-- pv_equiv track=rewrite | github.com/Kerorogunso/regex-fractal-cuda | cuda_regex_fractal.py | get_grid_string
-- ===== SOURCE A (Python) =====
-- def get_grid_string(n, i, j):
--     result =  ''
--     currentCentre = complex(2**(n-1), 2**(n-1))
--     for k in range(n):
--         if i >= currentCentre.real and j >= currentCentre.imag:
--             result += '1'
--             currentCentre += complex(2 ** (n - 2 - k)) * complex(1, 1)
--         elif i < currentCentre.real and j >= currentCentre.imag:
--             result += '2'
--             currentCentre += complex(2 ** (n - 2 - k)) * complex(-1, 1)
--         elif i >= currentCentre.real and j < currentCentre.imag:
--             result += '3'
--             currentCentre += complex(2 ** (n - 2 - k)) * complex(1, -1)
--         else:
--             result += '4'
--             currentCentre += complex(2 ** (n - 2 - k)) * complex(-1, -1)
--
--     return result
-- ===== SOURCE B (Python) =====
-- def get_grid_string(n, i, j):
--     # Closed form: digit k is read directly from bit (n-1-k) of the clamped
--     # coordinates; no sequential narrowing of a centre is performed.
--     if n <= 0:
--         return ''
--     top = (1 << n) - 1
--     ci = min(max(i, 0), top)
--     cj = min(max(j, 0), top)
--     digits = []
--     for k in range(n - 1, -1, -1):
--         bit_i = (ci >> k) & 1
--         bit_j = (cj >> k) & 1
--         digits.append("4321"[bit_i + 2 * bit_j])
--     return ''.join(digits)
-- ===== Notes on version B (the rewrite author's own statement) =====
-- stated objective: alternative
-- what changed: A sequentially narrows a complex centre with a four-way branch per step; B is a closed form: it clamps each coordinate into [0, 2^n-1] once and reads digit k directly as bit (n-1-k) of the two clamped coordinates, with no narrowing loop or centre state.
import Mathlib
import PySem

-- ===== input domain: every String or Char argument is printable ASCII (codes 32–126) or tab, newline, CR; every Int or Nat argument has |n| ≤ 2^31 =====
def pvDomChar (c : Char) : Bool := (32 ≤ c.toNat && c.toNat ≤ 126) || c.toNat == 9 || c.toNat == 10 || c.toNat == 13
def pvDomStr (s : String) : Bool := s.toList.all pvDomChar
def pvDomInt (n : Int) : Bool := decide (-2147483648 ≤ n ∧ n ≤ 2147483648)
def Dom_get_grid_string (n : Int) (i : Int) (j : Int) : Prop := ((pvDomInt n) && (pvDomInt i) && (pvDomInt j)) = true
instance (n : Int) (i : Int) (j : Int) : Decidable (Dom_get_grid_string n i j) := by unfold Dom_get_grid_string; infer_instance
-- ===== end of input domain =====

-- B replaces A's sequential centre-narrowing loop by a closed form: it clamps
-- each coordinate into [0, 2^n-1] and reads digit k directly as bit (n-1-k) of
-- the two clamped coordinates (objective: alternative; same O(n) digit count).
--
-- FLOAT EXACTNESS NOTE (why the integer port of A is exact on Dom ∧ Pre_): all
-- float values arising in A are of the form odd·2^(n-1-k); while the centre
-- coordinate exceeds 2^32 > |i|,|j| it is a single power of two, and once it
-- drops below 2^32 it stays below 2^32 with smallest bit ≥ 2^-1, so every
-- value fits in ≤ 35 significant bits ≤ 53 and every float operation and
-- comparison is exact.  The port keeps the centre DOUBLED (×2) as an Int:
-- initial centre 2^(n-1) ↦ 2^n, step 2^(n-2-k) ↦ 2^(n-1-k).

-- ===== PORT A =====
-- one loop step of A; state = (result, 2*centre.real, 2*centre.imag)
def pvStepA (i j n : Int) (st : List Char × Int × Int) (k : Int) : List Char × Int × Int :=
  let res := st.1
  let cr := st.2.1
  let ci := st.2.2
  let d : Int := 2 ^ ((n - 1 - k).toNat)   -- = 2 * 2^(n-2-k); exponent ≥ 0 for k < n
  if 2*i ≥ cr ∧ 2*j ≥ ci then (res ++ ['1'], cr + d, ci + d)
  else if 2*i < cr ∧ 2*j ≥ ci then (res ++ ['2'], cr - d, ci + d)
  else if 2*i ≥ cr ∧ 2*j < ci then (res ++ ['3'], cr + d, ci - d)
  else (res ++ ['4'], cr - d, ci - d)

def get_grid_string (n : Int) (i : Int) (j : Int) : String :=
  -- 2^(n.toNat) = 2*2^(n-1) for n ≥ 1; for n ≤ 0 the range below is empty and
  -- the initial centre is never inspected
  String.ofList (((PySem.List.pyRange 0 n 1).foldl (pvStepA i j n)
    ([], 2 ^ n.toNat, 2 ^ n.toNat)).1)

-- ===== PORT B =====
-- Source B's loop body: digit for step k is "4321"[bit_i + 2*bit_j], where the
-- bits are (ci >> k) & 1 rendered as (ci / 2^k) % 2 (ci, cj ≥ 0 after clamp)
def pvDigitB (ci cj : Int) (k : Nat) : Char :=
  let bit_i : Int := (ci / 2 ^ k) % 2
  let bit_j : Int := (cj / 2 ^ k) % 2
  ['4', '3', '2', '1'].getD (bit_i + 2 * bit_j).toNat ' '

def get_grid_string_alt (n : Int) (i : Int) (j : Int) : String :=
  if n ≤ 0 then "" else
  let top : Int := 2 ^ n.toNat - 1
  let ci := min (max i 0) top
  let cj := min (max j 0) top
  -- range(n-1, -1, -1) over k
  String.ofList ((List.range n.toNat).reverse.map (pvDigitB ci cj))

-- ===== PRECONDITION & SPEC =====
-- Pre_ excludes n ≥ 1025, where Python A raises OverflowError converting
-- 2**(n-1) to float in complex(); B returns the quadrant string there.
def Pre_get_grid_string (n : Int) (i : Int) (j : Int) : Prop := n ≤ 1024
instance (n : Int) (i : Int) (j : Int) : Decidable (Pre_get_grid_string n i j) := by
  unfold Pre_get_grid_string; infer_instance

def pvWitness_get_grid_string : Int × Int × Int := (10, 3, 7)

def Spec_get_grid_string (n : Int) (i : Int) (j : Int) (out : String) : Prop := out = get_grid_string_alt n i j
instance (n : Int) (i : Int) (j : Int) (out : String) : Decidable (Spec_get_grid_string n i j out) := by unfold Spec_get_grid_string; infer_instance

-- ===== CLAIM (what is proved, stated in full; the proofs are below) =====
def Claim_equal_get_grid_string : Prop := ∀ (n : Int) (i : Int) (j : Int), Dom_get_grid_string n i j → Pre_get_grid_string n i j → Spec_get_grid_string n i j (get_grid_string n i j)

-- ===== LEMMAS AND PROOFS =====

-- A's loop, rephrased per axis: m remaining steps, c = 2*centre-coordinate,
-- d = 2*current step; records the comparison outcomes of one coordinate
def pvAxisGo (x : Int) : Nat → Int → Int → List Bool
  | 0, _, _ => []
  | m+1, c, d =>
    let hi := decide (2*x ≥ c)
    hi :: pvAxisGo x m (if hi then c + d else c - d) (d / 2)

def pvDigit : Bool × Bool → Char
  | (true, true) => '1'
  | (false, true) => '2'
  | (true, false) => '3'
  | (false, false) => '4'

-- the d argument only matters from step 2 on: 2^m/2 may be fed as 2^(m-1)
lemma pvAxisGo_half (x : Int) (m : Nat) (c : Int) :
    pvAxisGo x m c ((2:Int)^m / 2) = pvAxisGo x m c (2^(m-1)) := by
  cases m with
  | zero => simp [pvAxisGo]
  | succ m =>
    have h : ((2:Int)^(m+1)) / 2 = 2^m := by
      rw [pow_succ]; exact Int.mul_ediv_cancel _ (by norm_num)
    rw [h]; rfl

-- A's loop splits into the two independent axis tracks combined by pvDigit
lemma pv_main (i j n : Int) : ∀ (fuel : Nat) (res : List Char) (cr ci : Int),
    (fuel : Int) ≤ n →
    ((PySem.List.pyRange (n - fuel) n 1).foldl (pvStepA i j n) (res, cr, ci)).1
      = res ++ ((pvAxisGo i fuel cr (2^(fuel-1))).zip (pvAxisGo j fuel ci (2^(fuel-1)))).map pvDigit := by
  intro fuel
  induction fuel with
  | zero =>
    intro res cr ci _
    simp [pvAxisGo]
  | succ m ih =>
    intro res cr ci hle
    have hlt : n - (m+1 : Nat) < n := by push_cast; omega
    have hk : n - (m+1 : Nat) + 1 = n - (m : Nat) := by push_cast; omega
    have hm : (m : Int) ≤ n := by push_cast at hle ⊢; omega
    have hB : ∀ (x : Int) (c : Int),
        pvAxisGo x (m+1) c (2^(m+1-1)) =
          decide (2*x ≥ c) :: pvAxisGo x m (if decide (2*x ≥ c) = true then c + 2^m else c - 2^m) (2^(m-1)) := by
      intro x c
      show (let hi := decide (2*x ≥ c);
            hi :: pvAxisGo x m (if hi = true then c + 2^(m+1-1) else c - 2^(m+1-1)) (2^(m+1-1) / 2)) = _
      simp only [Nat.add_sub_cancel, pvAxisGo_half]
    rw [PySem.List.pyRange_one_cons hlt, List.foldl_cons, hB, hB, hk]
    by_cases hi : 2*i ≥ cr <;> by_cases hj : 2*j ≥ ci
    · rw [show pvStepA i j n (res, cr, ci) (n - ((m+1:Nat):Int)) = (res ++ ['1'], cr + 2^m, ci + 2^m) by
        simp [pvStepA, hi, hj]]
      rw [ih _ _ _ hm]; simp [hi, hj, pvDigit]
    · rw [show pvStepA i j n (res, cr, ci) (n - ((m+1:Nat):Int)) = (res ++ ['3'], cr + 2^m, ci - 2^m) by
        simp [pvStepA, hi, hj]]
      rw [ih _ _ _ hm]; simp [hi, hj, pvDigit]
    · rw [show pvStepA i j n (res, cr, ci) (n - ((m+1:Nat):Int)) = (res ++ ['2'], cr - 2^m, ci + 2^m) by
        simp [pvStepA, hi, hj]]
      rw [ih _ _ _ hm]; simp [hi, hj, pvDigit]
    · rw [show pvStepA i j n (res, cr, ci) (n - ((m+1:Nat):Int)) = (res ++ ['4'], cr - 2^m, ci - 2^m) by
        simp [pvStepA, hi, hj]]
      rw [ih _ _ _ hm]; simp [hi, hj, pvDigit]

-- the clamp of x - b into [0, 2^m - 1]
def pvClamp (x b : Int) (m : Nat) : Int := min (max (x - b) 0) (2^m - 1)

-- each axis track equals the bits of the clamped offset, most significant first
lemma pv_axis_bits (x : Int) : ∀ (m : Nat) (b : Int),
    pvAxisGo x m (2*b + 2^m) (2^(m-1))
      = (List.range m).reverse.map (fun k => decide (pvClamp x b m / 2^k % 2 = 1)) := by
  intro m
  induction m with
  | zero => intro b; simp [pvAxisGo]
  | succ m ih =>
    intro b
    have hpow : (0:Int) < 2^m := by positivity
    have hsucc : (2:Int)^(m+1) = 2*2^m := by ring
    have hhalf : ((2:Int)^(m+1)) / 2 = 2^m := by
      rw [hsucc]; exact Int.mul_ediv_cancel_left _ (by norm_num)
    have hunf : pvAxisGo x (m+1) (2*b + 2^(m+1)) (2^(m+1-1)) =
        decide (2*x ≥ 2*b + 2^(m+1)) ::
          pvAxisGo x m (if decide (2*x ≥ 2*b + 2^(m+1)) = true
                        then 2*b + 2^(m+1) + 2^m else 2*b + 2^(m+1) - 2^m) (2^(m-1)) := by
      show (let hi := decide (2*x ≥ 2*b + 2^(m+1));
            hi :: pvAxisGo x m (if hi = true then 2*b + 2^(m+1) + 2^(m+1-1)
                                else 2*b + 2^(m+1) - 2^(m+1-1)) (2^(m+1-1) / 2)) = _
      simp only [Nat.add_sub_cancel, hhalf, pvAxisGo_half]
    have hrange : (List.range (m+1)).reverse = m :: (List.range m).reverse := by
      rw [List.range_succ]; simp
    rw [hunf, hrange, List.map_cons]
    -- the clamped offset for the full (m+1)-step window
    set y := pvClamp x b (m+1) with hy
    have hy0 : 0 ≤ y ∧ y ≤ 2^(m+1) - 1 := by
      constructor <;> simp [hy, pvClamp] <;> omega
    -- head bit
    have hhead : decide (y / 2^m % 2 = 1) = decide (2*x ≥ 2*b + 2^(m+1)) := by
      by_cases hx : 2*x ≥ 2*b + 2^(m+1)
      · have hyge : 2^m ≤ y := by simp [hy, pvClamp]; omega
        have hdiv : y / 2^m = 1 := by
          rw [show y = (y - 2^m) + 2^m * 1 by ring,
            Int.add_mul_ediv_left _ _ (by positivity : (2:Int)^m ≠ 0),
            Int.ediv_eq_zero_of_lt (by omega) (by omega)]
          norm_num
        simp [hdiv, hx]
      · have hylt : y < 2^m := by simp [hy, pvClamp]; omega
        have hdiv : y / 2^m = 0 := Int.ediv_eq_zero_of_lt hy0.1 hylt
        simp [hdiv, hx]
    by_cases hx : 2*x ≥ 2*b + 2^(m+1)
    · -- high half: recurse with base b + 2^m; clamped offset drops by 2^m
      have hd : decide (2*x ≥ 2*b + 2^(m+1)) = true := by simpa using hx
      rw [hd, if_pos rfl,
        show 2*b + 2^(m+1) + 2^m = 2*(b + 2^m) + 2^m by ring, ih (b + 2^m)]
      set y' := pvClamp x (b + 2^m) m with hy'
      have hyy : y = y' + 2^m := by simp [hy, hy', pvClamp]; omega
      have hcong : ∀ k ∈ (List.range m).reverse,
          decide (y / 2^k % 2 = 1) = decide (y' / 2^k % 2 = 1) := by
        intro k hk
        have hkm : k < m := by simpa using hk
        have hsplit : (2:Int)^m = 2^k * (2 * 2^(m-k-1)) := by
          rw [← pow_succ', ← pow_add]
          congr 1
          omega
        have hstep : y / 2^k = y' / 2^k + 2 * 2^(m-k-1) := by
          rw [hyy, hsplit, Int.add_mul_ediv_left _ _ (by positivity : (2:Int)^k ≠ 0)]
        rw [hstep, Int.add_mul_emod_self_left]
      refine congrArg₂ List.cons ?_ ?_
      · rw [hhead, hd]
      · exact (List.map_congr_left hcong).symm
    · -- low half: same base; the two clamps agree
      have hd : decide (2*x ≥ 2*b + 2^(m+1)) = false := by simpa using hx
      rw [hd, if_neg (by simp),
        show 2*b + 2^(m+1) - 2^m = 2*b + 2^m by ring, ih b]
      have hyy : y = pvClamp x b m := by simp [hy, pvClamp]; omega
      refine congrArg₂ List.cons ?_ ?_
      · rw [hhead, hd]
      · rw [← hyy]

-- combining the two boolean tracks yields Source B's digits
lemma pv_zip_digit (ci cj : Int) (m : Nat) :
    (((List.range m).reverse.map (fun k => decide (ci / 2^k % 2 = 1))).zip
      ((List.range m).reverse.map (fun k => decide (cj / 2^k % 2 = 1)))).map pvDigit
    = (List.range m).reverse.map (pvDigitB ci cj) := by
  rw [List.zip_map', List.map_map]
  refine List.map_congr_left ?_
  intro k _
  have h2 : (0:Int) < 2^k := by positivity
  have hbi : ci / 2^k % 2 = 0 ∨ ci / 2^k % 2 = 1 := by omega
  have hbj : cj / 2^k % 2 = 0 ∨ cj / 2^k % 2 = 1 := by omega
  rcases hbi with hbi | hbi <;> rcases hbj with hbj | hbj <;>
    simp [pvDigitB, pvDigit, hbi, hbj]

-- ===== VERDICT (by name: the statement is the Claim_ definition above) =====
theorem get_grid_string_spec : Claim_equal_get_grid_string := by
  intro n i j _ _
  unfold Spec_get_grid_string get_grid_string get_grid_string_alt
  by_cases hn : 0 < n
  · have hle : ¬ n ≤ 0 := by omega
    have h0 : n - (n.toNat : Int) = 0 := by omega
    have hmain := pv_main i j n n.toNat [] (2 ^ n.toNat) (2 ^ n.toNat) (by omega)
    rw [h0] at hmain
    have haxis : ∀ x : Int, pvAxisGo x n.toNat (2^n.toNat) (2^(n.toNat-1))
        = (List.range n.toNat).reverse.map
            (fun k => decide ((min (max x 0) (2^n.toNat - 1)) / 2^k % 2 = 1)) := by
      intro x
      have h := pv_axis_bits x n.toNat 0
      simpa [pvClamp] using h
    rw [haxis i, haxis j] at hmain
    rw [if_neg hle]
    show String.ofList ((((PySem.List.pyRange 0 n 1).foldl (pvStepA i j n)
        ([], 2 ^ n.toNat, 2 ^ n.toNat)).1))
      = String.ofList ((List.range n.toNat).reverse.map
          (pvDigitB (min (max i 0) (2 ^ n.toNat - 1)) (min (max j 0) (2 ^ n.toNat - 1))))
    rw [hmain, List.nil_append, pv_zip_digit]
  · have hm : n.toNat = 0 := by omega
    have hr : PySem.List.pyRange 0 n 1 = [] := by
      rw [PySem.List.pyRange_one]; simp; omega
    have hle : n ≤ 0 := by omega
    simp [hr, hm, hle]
* * * * * * *
* **WORK TO COMPLETE**
Once you find the line with "-- ===== SOURCE B" above, print it and every line after it up to and including the line with "2 * bit_j])", exactly as written and nothing else.

* **EXPECTED ANSWER**
-- ===== SOURCE B (Python) =====
-- def get_grid_string(n, i, j):
--     # Closed form: digit k is read directly from bit (n-1-k) of the clamped
--     # coordinates; no sequential narrowing of a centre is performed.
--     if n <= 0:
--         return ''
--     top = (1 << n) - 1
--     ci = min(max(i, 0), top)
--     cj = min(max(j, 0), top)
--     digits = []
--     for k in range(n - 1, -1, -1):
--         bit_i = (ci >> k) & 1
--         bit_j = (cj >> k) & 1
--         digits.append("4321"[bit_i + 2 * bit_j])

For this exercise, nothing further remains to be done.